-- pv_equiv track=rewrite | github.com/obarakkyo/graduation | practice/clearnware_split.py | create_api_features
-- ===== SOURCE A (Python) =====
-- def create_api_features(behavior_json, maxnum=100):
--     get_list = []
--     for _, thread_id in enumerate(behavior_json["apistats"]):
--         api_json = behavior_json["apistats"][thread_id]
--         for _, apiname in enumerate(api_json):
--             for i in range(api_json[apiname]):
--                 if len(get_list) == 100:
--                     break
--                 get_list.append(apiname)
--     api_dict = {"apis":get_list}
--     return api_dict
-- ===== SOURCE B (Python) =====
-- def create_api_features(behavior_json, maxnum=100):
--     get_list = []
--     remaining = 100
--     apistats = behavior_json["apistats"]
--     for thread_id in apistats:
--         api_json = apistats[thread_id]
--         for apiname in api_json:
--             take = min(api_json[apiname], remaining)
--             if take > 0:
--                 get_list += [apiname] * take
--                 remaining -= take
--             if remaining == 0:
--                 return {"apis": get_list}
--     return {"apis": get_list}
-- ===== Notes on version B (the rewrite author's own statement) =====
-- stated objective: alternative
-- what changed: Replaces A's per-element appends guarded by a 'len(get_list) == 100' check (and an inner range loop over each count) by budget arithmetic: B keeps a remaining counter, appends min(count, remaining) copies of each name in one bulk extend, and returns early the moment the budget reaches zero.
import Mathlib
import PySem

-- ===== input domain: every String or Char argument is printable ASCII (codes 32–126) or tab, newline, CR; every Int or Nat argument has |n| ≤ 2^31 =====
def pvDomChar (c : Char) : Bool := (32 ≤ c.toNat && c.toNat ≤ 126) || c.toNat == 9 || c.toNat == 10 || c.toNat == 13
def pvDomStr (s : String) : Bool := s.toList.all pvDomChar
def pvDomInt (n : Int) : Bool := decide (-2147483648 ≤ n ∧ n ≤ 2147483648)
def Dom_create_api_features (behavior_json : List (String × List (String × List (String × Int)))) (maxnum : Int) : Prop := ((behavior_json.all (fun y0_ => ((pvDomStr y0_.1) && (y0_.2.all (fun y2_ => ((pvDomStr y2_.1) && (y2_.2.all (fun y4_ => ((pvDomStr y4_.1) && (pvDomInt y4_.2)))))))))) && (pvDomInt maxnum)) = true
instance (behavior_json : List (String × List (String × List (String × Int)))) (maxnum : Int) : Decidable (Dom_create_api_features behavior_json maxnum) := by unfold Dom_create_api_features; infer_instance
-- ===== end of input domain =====

-- B replaces A's per-element appends guarded by 'len == 100' with budget arithmetic:
-- it keeps a remaining count, appends min(count, remaining) copies in bulk and returns
-- early when the budget is exhausted (alternative decomposition; same returned dict).

-- Python dict indexing d[k] on an association list: first match (none = KeyError).
def pyLookup {α : Type} (d : List (String × α)) (k : String) : Option α :=
  (d.find? (fun p => p.1 == k)).map (·.2)

-- ===== PORT A =====
-- literal transliteration: three nested loops, break modelled as a no-op once the length is 100
def create_api_features (behavior_json : List (String × List (String × List (String × Int)))) (maxnum : Int) : List (String × List String) :=
  match pyLookup behavior_json "apistats" with
  | none => []   -- KeyError in Python; excluded by Pre_
  | some apistats =>
    let get_list : List String :=
      apistats.foldl (fun acc p =>
        match pyLookup apistats p.1 with
        | none => acc
        | some api_json =>
          api_json.foldl (fun acc2 q =>
            match pyLookup api_json q.1 with
            | none => acc2
            | some cnt =>
              (PySem.List.pyRange 0 cnt 1).foldl
                (fun acc3 _ => if acc3.length == 100 then acc3 else acc3 ++ [q.1]) acc2) acc) []
    [("apis", get_list)]

-- ===== PORT B =====
-- Source B's inner loop: budget r, take = min(count, remaining), bulk append, early return at r' = 0
def altInner (full : List (String × Int)) (l : List (String × Int)) (gl : List String) (r : Int) : List String × Int :=
  match l with
  | [] => (gl, r)
  | q :: rest =>
    let take := min ((pyLookup full q.1).getD 0) r
    let gl' := if 0 < take then gl ++ List.replicate take.toNat q.1 else gl
    let r' := if 0 < take then r - take else r
    if r' = 0 then (gl', r') else altInner full rest gl' r'

-- Source B's outer loop over thread ids; stops as soon as the budget hit zero (the early return)
def altOuter (apistats : List (String × List (String × Int))) (l : List (String × List (String × Int))) (gl : List String) (r : Int) : List String :=
  match l with
  | [] => gl
  | p :: rest =>
    match pyLookup apistats p.1 with
    | none => altOuter apistats rest gl r   -- unreachable KeyError branch
    | some api_json =>
      let res := altInner api_json api_json gl r
      if res.2 = 0 then res.1 else altOuter apistats rest res.1 res.2

def create_api_features_alt (behavior_json : List (String × List (String × List (String × Int)))) (maxnum : Int) : List (String × List String) :=
  match pyLookup behavior_json "apistats" with
  | none => []   -- KeyError in Python; excluded by Pre_
  | some apistats => [("apis", altOuter apistats apistats [] 100)]

-- ===== PRECONDITION & SPEC =====
-- Pre_ excludes exactly the inputs without an "apistats" key, on which the Python A raises KeyError.
def Pre_create_api_features (behavior_json : List (String × List (String × List (String × Int)))) (maxnum : Int) : Prop :=
  (behavior_json.any (fun p => p.1 == "apistats")) = true
instance (behavior_json : List (String × List (String × List (String × Int)))) (maxnum : Int) : Decidable (Pre_create_api_features behavior_json maxnum) := by unfold Pre_create_api_features; infer_instance

def pvWitness_create_api_features : (List (String × List (String × List (String × Int)))) × Int :=
  ([("apistats", [("t1", [("a", 2), ("b", 1)])])], 100)

def Spec_create_api_features (behavior_json : List (String × List (String × List (String × Int)))) (maxnum : Int) (out : List (String × List String)) : Prop := out = create_api_features_alt behavior_json maxnum
instance (behavior_json : List (String × List (String × List (String × Int)))) (maxnum : Int) (out : List (String × List String)) : Decidable (Spec_create_api_features behavior_json maxnum out) := by unfold Spec_create_api_features; infer_instance

-- ===== CLAIM (what is proved, stated in full; the proofs are below) =====
def Claim_equal_create_api_features : Prop := ∀ (behavior_json : List (String × List (String × List (String × Int)))) (maxnum : Int), Dom_create_api_features behavior_json maxnum → Pre_create_api_features behavior_json maxnum → Spec_create_api_features behavior_json maxnum (create_api_features behavior_json maxnum)

-- ===== LEMMAS AND PROOFS =====

-- the uncapped inner flatten (one thread's repeated names) and the outer flatten
def innerFlat (full : List (String × Int)) (l : List (String × Int)) : List String :=
  l.flatMap (fun q =>
    match pyLookup full q.1 with
    | none => []
    | some cnt => List.replicate cnt.toNat q.1)

def outerFlat (apistats : List (String × List (String × Int))) (l : List (String × List (String × Int))) : List String :=
  l.flatMap (fun p =>
    match pyLookup apistats p.1 with
    | none => []
    | some api_json => innerFlat api_json api_json)

-- capped append: append s to a, truncated so that the result never exceeds 100 elements
def capApp (a s : List String) : List String := a ++ s.take (100 - a.length)

theorem capApp_length (a s : List String) (h : a.length ≤ 100) : (capApp a s).length ≤ 100 := by
  simp [capApp]; omega

theorem capApp_capApp (a s t : List String) :
    capApp (capApp a s) t = capApp a (s ++ t) := by
  unfold capApp
  have h : 100 - (a ++ s.take (100 - a.length)).length
         = (100 - a.length) - s.length := by
    simp; omega
  rw [h, List.take_append]
  simp [List.append_assoc]

theorem foldl_capApp {β : Type} (f : List String → β → List String) (G : β → List String)
    (hf : ∀ a b, a.length ≤ 100 → f a b = capApp a (G b)) :
    ∀ (l : List β) (a : List String), a.length ≤ 100 →
      l.foldl f a = capApp a (l.flatMap G) := by
  intro l
  induction l with
  | nil => intro a _; simp [capApp]
  | cons b l ih =>
      intro a ha
      simp only [List.foldl_cons, List.flatMap_cons]
      rw [hf a b ha, ih _ (capApp_length a (G b) ha), capApp_capApp]

theorem flatMap_const_singleton {β : Type} (name : String) (l : List β) :
    l.flatMap (fun _ => [name]) = List.replicate l.length name := by
  induction l with
  | nil => rfl
  | cons x l ih => simp [List.flatMap_cons, ih, List.replicate_succ]

-- A's innermost range loop with the break guard is a capped append of replicated names
theorem rangefold_eq (name : String) (l : List Int) (a : List String) (ha : a.length ≤ 100) :
    l.foldl (fun acc3 _ => if acc3.length == 100 then acc3 else acc3 ++ [name]) a
      = capApp a (List.replicate l.length name) := by
  rw [← flatMap_const_singleton name l]
  refine foldl_capApp _ _ ?_ l a ha
  intro a _ ha
  by_cases h : a.length = 100
  · simp [capApp, h]
  · rw [if_neg (by simpa using h)]
    unfold capApp
    rw [List.take_of_length_le (by simp; omega)]

theorem get_list_eq (apistats : List (String × List (String × Int))) :
    apistats.foldl (fun acc p =>
        match pyLookup apistats p.1 with
        | none => acc
        | some api_json =>
          api_json.foldl (fun acc2 q =>
            match pyLookup api_json q.1 with
            | none => acc2
            | some cnt =>
              (PySem.List.pyRange 0 cnt 1).foldl
                (fun acc3 _ => if acc3.length == 100 then acc3 else acc3 ++ [q.1]) acc2) acc) []
      = (outerFlat apistats apistats).take 100 := by
  have inner : ∀ (api_json : List (String × Int)) (a : List String),
      a.length ≤ 100 →
      api_json.foldl (fun acc2 q =>
        match pyLookup api_json q.1 with
        | none => acc2
        | some cnt =>
          (PySem.List.pyRange 0 cnt 1).foldl
            (fun acc3 _ => if acc3.length == 100 then acc3 else acc3 ++ [q.1]) acc2) a
        = capApp a (innerFlat api_json api_json) := by
    intro api_json a ha
    refine foldl_capApp _ _ ?_ api_json a ha
    intro a q ha
    cases hq : pyLookup api_json q.1 with
    | none => simp only [hq]; simp [capApp]
    | some cnt =>
        simp only [hq]
        rw [rangefold_eq q.1 _ a ha, PySem.List.length_pyRange_one]
        simp
  have outer := foldl_capApp
    (fun acc p =>
        match pyLookup apistats p.1 with
        | none => acc
        | some api_json =>
          api_json.foldl (fun acc2 q =>
            match pyLookup api_json q.1 with
            | none => acc2
            | some cnt =>
              (PySem.List.pyRange 0 cnt 1).foldl
                (fun acc3 _ => if acc3.length == 100 then acc3 else acc3 ++ [q.1]) acc2) acc)
    (fun p =>
        match pyLookup apistats p.1 with
        | none => []
        | some api_json => innerFlat api_json api_json)
    (by
      intro a p ha
      cases hp : pyLookup apistats p.1 with
      | none => simp only [hp]; simp [capApp]
      | some api_json => simp only [hp]; exact inner api_json a ha)
    apistats [] (by simp)
  simpa [capApp, outerFlat] using outer

-- B's inner loop computes a budget-limited take of the uncapped flatten
theorem altInner_eq (full : List (String × Int)) :
    ∀ (l : List (String × Int)) (gl : List String) (r : Int), 0 ≤ r →
      altInner full l gl r
        = (gl ++ (innerFlat full l).take r.toNat,
           r - ((innerFlat full l).length ⊓ r.toNat : ℕ)) := by
  intro l
  induction l with
  | nil => intro gl r hr; simp [altInner, innerFlat]
  | cons q rest ih =>
      intro gl r hr
      simp only [altInner, innerFlat, List.flatMap_cons]
      cases hq : pyLookup full q.1 with
      | none =>
          have htake : ¬ (0 < min (0:Int) r) := by omega
          simp only [Option.getD_none, if_neg htake]
          by_cases hr0 : r = 0
          · subst hr0; simp
          · rw [if_neg hr0, ih gl r hr]
            simp [innerFlat]
      | some cnt =>
          simp only [Option.getD_some]
          by_cases hr0 : r = 0
          · subst hr0
            have : ¬ (0 < min cnt (0:Int)) := by omega
            simp [this]
          · have hrpos : 0 < r := lt_of_le_of_ne hr (Ne.symm hr0)
            by_cases hc : cnt ≤ 0
            · have : ¬ (0 < min cnt r) := by omega
              rw [if_neg this, if_neg this, if_neg hr0, ih gl r hr]
              have : cnt.toNat = 0 := by omega
              simp [this, innerFlat]
            · push_neg at hc
              have htake : 0 < min cnt r := by omega
              rw [if_pos htake, if_pos htake]
              by_cases hr' : r - min cnt r = 0
              · -- budget exhausted here: r ≤ cnt
                have hrc : r ≤ cnt := by omega
                rw [if_pos hr']
                have h1 : (min cnt r).toNat = r.toNat := by omega
                have h2 : r.toNat ≤ cnt.toNat := by omega
                simp only [Prod.mk.injEq]
                constructor
                · rw [List.take_append]
                  simp [h1, List.take_replicate, Nat.min_eq_right h2, Nat.sub_eq_zero_of_le h2]
                  omega
                · simp only [List.length_append, List.length_replicate, innerFlat]
                  omega
              · -- cnt < r: take = cnt, continue with the rest
                have hcr : cnt < r := by omega
                have hmin : min cnt r = cnt := by omega
                rw [if_neg hr', ih _ _ (by omega)]
                have h1 : (r - min cnt r).toNat = r.toNat - cnt.toNat := by omega
                simp only [Prod.mk.injEq]
                constructor
                · have h2 : (r - cnt).toNat = r.toNat - cnt.toNat := by omega
                  have h3 : min r.toNat cnt.toNat = cnt.toNat := by omega
                  rw [List.take_append]
                  simp [hmin, List.take_replicate, List.append_assoc, h2, h3, innerFlat]
                · simp only [List.length_append, List.length_replicate, innerFlat]
                  omega

-- B's outer loop is the 100-capped (here r-capped) flatten
theorem altOuter_eq (apistats : List (String × List (String × Int))) :
    ∀ (l : List (String × List (String × Int))) (gl : List String) (r : Int), 0 ≤ r →
      altOuter apistats l gl r = gl ++ (outerFlat apistats l).take r.toNat := by
  intro l
  induction l with
  | nil => intro gl r hr; simp [altOuter, outerFlat]
  | cons p rest ih =>
      intro gl r hr
      simp only [altOuter, outerFlat, List.flatMap_cons]
      cases hp : pyLookup apistats p.1 with
      | none =>
          rw [ih gl r hr]; simp [outerFlat]
      | some api_json =>
          dsimp only; rw [altInner_eq api_json api_json gl r hr]
          set F := innerFlat api_json api_json with hF
          by_cases hz : r - ((F.length ⊓ r.toNat : ℕ) : Int) = 0
          · rw [if_pos hz]
            have hle : r.toNat ≤ F.length := by omega
            rw [List.take_append]
            simp [Nat.sub_eq_zero_of_le hle]
          · rw [if_neg hz, ih _ _ (by omega)]
            have hlt : F.length < r.toNat := by omega
            have h1 : (r - ((F.length ⊓ r.toNat : ℕ) : Int)).toNat = r.toNat - F.length := by omega
            rw [List.take_append]
            simp [List.take_of_length_le (le_of_lt hlt), List.append_assoc, h1,
                  Nat.min_eq_left (le_of_lt hlt), outerFlat]

-- ===== VERDICT (by name: the statement is the Claim_ definition above) =====
theorem create_api_features_spec : Claim_equal_create_api_features := by
  intro behavior_json maxnum _ _
  unfold Spec_create_api_features create_api_features create_api_features_alt
  cases pyLookup behavior_json "apistats" with
  | none => rfl
  | some apistats =>
      simp only []
      rw [get_list_eq apistats, altOuter_eq apistats apistats [] 100 (by norm_num)]
      simp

--------------------------------------------------

Only one stretch of the entries above is wanted: the lines from the one containing "apistats [] 100)]" through the one containing "-- ===== CLAIM". Please reproduce it exactly.

▸ COMPLETED TASK:
  | some apistats => [("apis", altOuter apistats apistats [] 100)]

-- ===== PRECONDITION & SPEC =====
-- Pre_ excludes exactly the inputs without an "apistats" key, on which the Python A raises KeyError.
def Pre_create_api_features (behavior_json : List (String × List (String × List (String × Int)))) (maxnum : Int) : Prop :=
  (behavior_json.any (fun p => p.1 == "apistats")) = true
instance (behavior_json : List (String × List (String × List (String × Int)))) (maxnum : Int) : Decidable (Pre_create_api_features behavior_json maxnum) := by unfold Pre_create_api_features; infer_instance

def pvWitness_create_api_features : (List (String × List (String × List (String × Int)))) × Int :=
  ([("apistats", [("t1", [("a", 2), ("b", 1)])])], 100)

def Spec_create_api_features (behavior_json : List (String × List (String × List (String × Int)))) (maxnum : Int) (out : List (String × List String)) : Prop := out = create_api_features_alt behavior_json maxnum
instance (behavior_json : List (String × List (String × List (String × Int)))) (maxnum : Int) (out : List (String × List String)) : Decidable (Spec_create_api_features behavior_json maxnum out) := by unfold Spec_create_api_features; infer_instance

-- ===== CLAIM (what is proved, stated in full; the proofs are below) =====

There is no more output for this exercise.